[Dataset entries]

-- pv_equiv track=rewrite | github.com/FredrikAkerblom/aoc_2024 | aoc_2024/Day14/Day14.py | has_many_adjacent
-- ===== SOURCE A (Python) =====
-- def has_many_adjacent(px, py, width):
--     space = set()
--     for i in range(len(px)):
--         space.add((px[i], py[i]))
--     for tile in space:
--         line_length = 0
--         for x in range(tile[0], width):
--             if (x, tile[1]) in space and (x, tile[1] - 1) in space and (x, tile[1] + 1) in space:
--                 line_length += 1
--                 if line_length > 5:
--                     return True
--             else:
--                 break
--     return False
-- ===== SOURCE B (Python) =====
-- def has_many_adjacent(px, py, width):
--     rows = {}
--     for x, y in zip(px, py):
--         rows.setdefault(y, set()).add(x)
--     empty = set()
--     for y, xs in rows.items():
--         cols = sorted(x for x in xs
--                       if x < width
--                       and x in rows.get(y - 1, empty)
--                       and x in rows.get(y + 1, empty))
--         run, prev = 0, None
--         for x in cols:
--             run = run + 1 if prev is not None and x == prev + 1 else 1
--             if run >= 6:
--                 return True
--             prev = x
--     return False
-- ===== Notes on version B (the rewrite author's own statement) =====
-- stated objective: alternative
-- what changed: A scans rightward from every tile toward width with a break-and-counter loop, testing the three-row membership at each step; B instead buckets the points by row into a dict of column-sets, filters each row to the columns whose vertical neighbours are present, sorts that column list and detects a run of 6 consecutive integers by a single prev/run sweep - no per-tile scan and no membership test during the sweep.
import Mathlib
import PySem

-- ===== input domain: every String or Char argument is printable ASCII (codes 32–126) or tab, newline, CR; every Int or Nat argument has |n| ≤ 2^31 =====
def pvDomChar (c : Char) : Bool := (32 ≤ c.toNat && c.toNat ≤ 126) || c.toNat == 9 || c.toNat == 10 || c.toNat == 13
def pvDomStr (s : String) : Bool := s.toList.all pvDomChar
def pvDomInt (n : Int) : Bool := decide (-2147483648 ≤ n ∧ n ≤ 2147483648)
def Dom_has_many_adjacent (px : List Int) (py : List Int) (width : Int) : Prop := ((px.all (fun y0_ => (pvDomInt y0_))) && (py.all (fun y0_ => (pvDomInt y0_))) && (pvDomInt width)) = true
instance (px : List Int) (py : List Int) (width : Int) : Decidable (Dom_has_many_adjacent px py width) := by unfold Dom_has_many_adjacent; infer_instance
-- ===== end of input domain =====

-- B replaces A's per-tile rightward scan-with-break-and-counter by: bucket the points by
-- row into a dict of column sets, intersect each row with its two vertical neighbours,
-- sort the surviving columns and sweep once for a run of 6 consecutive integers.
-- Objective: alternative decomposition, same result, similar cost.

-- ===== PORT A =====
-- inner loop: 'for x in range(tile[0], width): … line_length += 1 / break / return True';
-- ported lazily (x increases while x < width) so huge widths are not materialised; exact.
def pvScanA (space : PySem.Set (Int × Int)) (y : Int) (x w : Int) (n : Int) : Bool :=
  if x < w then
    if PySem.Set.contains space (x, y) && PySem.Set.contains space (x, y - 1)
        && PySem.Set.contains space (x, y + 1) then
      if n + 1 > 5 then true else pvScanA space y (x + 1) w (n + 1)
    else false
  else false
termination_by (w - x).toNat
decreasing_by omega
-- pv_equiv track=rewrite | github.com/lirondos/lazaro | utils/span_evaluation.py | labels_to_span_dict
-- ===== SOURCE A (Python) =====
-- from typing import Sequence, Dict, List, NamedTuple, Tuple, Counter, Set, Optional
-- from collections import defaultdict
--
-- class Span(NamedTuple):
--     start_token: int
--     end_token: int
--
-- def labels_to_span_dict(labels: Sequence[str]) -> Dict[str, Set[Span]]:
--     spans = defaultdict(set)
--     tag_interruptus = False
--     span_type = None
--     initial = None
--     for i, label in enumerate(labels):
--         if (label == "O"):  # The current label is O
--             if tag_interruptus:  # If we were in the middle of a span, we create it and append it
--                 spans[span_type].add(Span(initial, i))
--             tag_interruptus = False  # We are no longer in the middle of a tag
--         else:  # The current label is B I
--             label_type = label.split("-")[1]  # We get the type (PER, MISC, etc)
--             if tag_interruptus:  # if we were in the middle of a tag
--                 if label_type != span_type or label.startswith("B"):  # and the types dont match or current tag is B
--                     spans[span_type].add(Span(initial, i))  # we close the previous span and append it
--                     span_type = label_type  # we are now in the middle of a new span
--                     initial = i
--             else:  # we were not in the middle of a span
--                 initial = i  # initial position will be the current position
--                 tag_interruptus = True  # we are now in the middle of a span
--                 span_type = label_type
--     if tag_interruptus:  # this covers entities at the end of the sentence (we left a tag_interruptus at the end of the list)
--         spans[span_type].add(Span(initial, len(labels)))
--     return spans
-- ===== SOURCE B (Python) =====
-- from typing import Sequence, Dict, Set, NamedTuple
-- from collections import defaultdict
--
-- class Span(NamedTuple):
--     start_token: int
--     end_token: int
--
-- def labels_to_span_dict(labels: Sequence[str]) -> Dict[str, Set[Span]]:
--     # Index-jumping scan: at each entity start, consume the whole maximal run
--     # with an inner while, then jump past it; no per-token open/close state.
--     labels = list(labels)
--     n = len(labels)
--     spans = defaultdict(set)
--     i = 0
--     while i < n:
--         if labels[i] == "O":
--             i += 1
--             continue
--         t = labels[i].split("-")[1]
--         j = i + 1
--         while (j < n and labels[j] != "O"
--                and not labels[j].startswith("B")
--                and labels[j].split("-")[1] == t):
--             j += 1
--         spans[t].add(Span(i, j))
--         i = j
--     return spans
-- ===== Notes on version B (the rewrite author's own statement) =====
-- stated objective: simpler
-- what changed: Replaces A's per-token open/close state machine (tag_interruptus/span_type/initial flags threaded through one enumerate loop) by an index-jumping scan: at each entity start an inner while consumes the whole maximal run and the outer index jumps past it, adding the span immediately.
import Mathlib
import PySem

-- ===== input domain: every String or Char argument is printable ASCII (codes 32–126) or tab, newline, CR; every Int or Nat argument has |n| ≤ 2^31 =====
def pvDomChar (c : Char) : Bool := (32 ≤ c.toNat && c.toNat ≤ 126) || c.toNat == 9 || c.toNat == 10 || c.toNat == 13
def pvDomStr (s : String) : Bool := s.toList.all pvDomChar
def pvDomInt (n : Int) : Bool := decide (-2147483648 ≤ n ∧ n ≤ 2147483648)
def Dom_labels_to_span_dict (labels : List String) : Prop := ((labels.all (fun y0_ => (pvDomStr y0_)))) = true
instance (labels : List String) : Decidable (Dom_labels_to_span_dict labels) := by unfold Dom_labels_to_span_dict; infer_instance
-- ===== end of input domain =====

-- B replaces A's flag-based open/close state machine by an index-jumping scan (inner while per entity run); same return value, objective: simpler.
-- ===== PORT A =====
-- Split "label.split('-')[1]": total form pyGetD with default "" — Pre_ excludes the inputs where Python raises IndexError.
def pvLabelType (l : String) : String :=
  PySem.List.pyGetD ((PySem.Str.split? l "-").getD []) 1 ""

-- the for-loop of A, one step per remaining label; n = len(labels) for the trailing close
def pvALoop (rest : List String) (i : Int)
    (spans : PySem.Dict String (PySem.Set (Int × Int)))
    (ti : Bool) (st : Option String) (init : Option Int) (n : Int) :
    PySem.Dict String (PySem.Set (Int × Int)) :=
  match rest with
  | [] =>
      if ti then
        spans.insert (st.getD "") (PySem.Set.add (spans.getD (st.getD "") []) (init.getD 0, n))
      else spans
  | l :: ls =>
      if l = "O" then
        if ti then
          pvALoop ls (i + 1)
            (spans.insert (st.getD "") (PySem.Set.add (spans.getD (st.getD "") []) (init.getD 0, i)))
            false st init n
        else pvALoop ls (i + 1) spans false st init n
      else
        let lt := pvLabelType l
        if ti then
          if some lt ≠ st ∨ PySem.Str.startswith l "B" = true then
            pvALoop ls (i + 1)
              (spans.insert (st.getD "") (PySem.Set.add (spans.getD (st.getD "") []) (init.getD 0, i)))
              true (some lt) (some i) n
          else pvALoop ls (i + 1) spans true st init n
        else pvALoop ls (i + 1) spans true (some lt) (some i) n

def labels_to_span_dict (labels : List String) : List (String × List (Int × Int)) :=
  (pvALoop labels 0 PySem.Dict.empty false none none (labels.length : Int)).items

-- ===== PORT B =====
-- inner while: consume the run continuing a span of type t starting scan at index j
def pvBScan (t : String) (j : Int) (rest : List String) : Int × List String :=
  match rest with
  | [] => (j, [])
  | l :: ls =>
      if l ≠ "O" ∧ PySem.Str.startswith l "B" = false ∧ pvLabelType l = t then
        pvBScan t (j + 1) ls
      else (j, l :: ls)

theorem pvBScan_len_le (t : String) (j : Int) (rest : List String) :
    (pvBScan t j rest).2.length ≤ rest.length := by
  induction rest generalizing j with
  | nil => simp [pvBScan]
  | cons l ls ih =>
      simp only [pvBScan]
      split
      · exact le_trans (ih (j + 1)) (Nat.le_succ _)
      · exact le_refl _

-- outer while over the remaining suffix; i is the absolute index of its head
def pvBLoop (rest : List String) (i : Int)
    (spans : PySem.Dict String (PySem.Set (Int × Int))) :
    PySem.Dict String (PySem.Set (Int × Int)) :=
  match rest with
  | [] => spans
  | l :: ls =>
      if l = "O" then pvBLoop ls (i + 1) spans
      else
        let t := pvLabelType l
        let p := pvBScan t (i + 1) ls
        pvBLoop p.2 p.1 (spans.insert t (PySem.Set.add (spans.getD t []) (i, p.1)))
termination_by rest.length
decreasing_by
  · simp
  · exact Nat.lt_succ_of_le (pvBScan_len_le _ _ _)

def labels_to_span_dict_alt (labels : List String) : List (String × List (Int × Int)) :=
  (pvBLoop labels 0 PySem.Dict.empty).items

-- ===== PRECONDITION & SPEC =====
-- Pre_ excludes exactly the inputs where Python A raises IndexError: a non-"O" label with no "-".
def Pre_labels_to_span_dict (labels : List String) : Prop :=
  ∀ l ∈ labels, l ≠ "O" → '-' ∈ l.toList
instance (labels : List String) : Decidable (Pre_labels_to_span_dict labels) := by
  unfold Pre_labels_to_span_dict; infer_instance
def pvWitness_labels_to_span_dict : List String := ["B-PER", "I-PER", "O", "B-LOC"]

def Spec_labels_to_span_dict (labels : List String) (out : List (String × List (Int × Int))) : Prop := out = labels_to_span_dict_alt labels
instance (labels : List String) (out : List (String × List (Int × Int))) : Decidable (Spec_labels_to_span_dict labels out) := by unfold Spec_labels_to_span_dict; infer_instance

-- ===== CLAIM (what is proved, stated in full; the proofs are below) =====
def Claim_equal_labels_to_span_dict : Prop := ∀ (labels : List String), Dom_labels_to_span_dict labels → Pre_labels_to_span_dict labels → Spec_labels_to_span_dict labels (labels_to_span_dict labels)

-- ===== LEMMAS AND PROOFS =====

-- A's state machine equals B's jumping scan, for both a closed and an open state.
theorem pv_key (rest : List String) :
    (∀ (i : Int) spans st init,
        pvALoop rest i spans false st init (i + rest.length) = pvBLoop rest i spans) ∧
    (∀ (i : Int) spans (t : String) (s : Int),
        pvALoop rest i spans true (some t) (some s) (i + rest.length) =
          pvBLoop (pvBScan t i rest).2 (pvBScan t i rest).1
            (spans.insert t (PySem.Set.add (spans.getD t []) (s, (pvBScan t i rest).1)))) := by
  induction rest with
  | nil =>
      refine ⟨fun i spans st init => by simp [pvALoop, pvBLoop], fun i spans t s => ?_⟩
      show (spans.insert ((some t).getD "") _) = _
      simp only [pvBScan, pvBLoop, Option.getD_some, List.length_nil]
      norm_num
  | cons l ls ih =>
      obtain ⟨ihC, ihO⟩ := ih
      have hlen : ∀ i : Int, i + ((l :: ls).length : Int) = (i + 1) + (ls.length : Int) := by
        intro i; simp; ring
      constructor
      · intro i spans st init
        rw [hlen]
        by_cases hO : l = "O"
        · show (if l = "O" then _ else _) = _
          rw [if_pos hO, if_neg Bool.false_ne_true]
          simp only [pvBLoop, if_pos hO]
          exact ihC (i + 1) spans st init
        · show (if l = "O" then _ else _) = _
          rw [if_neg hO, if_neg Bool.false_ne_true]
          simp only [pvBLoop, if_neg hO]
          exact ihO (i + 1) spans (pvLabelType l) i
      · intro i spans t s
        rw [hlen]
        by_cases hO : l = "O"
        · -- close at O: the scan stops here, then B also skips the O
          have hstop : ¬ (l ≠ "O" ∧ PySem.Str.startswith l "B" = false ∧ pvLabelType l = t) := by
            intro h; exact h.1 hO
          have hscan : pvBScan t i (l :: ls) = (i, l :: ls) := by
            show (if _ then _ else _) = _
            rw [if_neg hstop]
          rw [hscan]
          show (if l = "O" then _ else _) = _
          rw [if_pos hO, if_pos rfl]
          simp only [pvBLoop, if_pos hO, Option.getD_some]
          exact ihC (i + 1) _ (some t) (some s)
        · by_cases hcont : l ≠ "O" ∧ PySem.Str.startswith l "B" = false ∧ pvLabelType l = t
          · -- continuation: same type, not B
            have hscan : pvBScan t i (l :: ls) = pvBScan t (i + 1) ls := by
              show (if _ then _ else _) = _
              rw [if_pos hcont]
            rw [hscan]
            have hcond : ¬ (some (pvLabelType l) ≠ some t ∨ PySem.Str.startswith l "B" = true) := by
              rintro (h | h)
              · exact h (by rw [hcont.2.2])
              · rw [hcont.2.1] at h; exact Bool.false_ne_true h
            show (if l = "O" then _ else _) = _
            rw [if_neg hO, if_pos rfl, if_neg hcond]
            exact ihO (i + 1) spans t s
          · -- close-and-reopen: type change or a B tag
            have hscan : pvBScan t i (l :: ls) = (i, l :: ls) := by
              show (if _ then _ else _) = _
              rw [if_neg hcont]
            rw [hscan]
            have hcond : some (pvLabelType l) ≠ some t ∨ PySem.Str.startswith l "B" = true := by
              rcases Bool.eq_false_or_eq_true (PySem.Str.startswith l "B") with hb | hb
              · right; exact hb
              · left
                intro h
                exact hcont ⟨hO, hb, by simpa using h⟩
            show (if l = "O" then _ else _) = _
            rw [if_neg hO, if_pos rfl, if_pos hcond]
            simp only [pvBLoop, if_neg hO, Option.getD_some]
            exact ihO (i + 1) _ (pvLabelType l) i

-- ===== VERDICT (by name: the statement is the Claim_ definition above) =====
theorem labels_to_span_dict_spec : Claim_equal_labels_to_span_dict := by
  intro labels _ _
  unfold Spec_labels_to_span_dict labels_to_span_dict labels_to_span_dict_alt
  have h := (pv_key labels).1 0 PySem.Dict.empty none none
  rw [show (labels.length : Int) = 0 + labels.length by ring, h]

**WHAT YOU HAVE TO DO**
Gather and copy every line of the data in which the string "pyGetD" is found.

**RESULT BELOW**
-- Split "label.split('-')[1]": total form pyGetD with default "" — Pre_ excludes the inputs where Python raises IndexError.
  PySem.List.pyGetD ((PySem.Str.split? l "-").getD []) 1 ""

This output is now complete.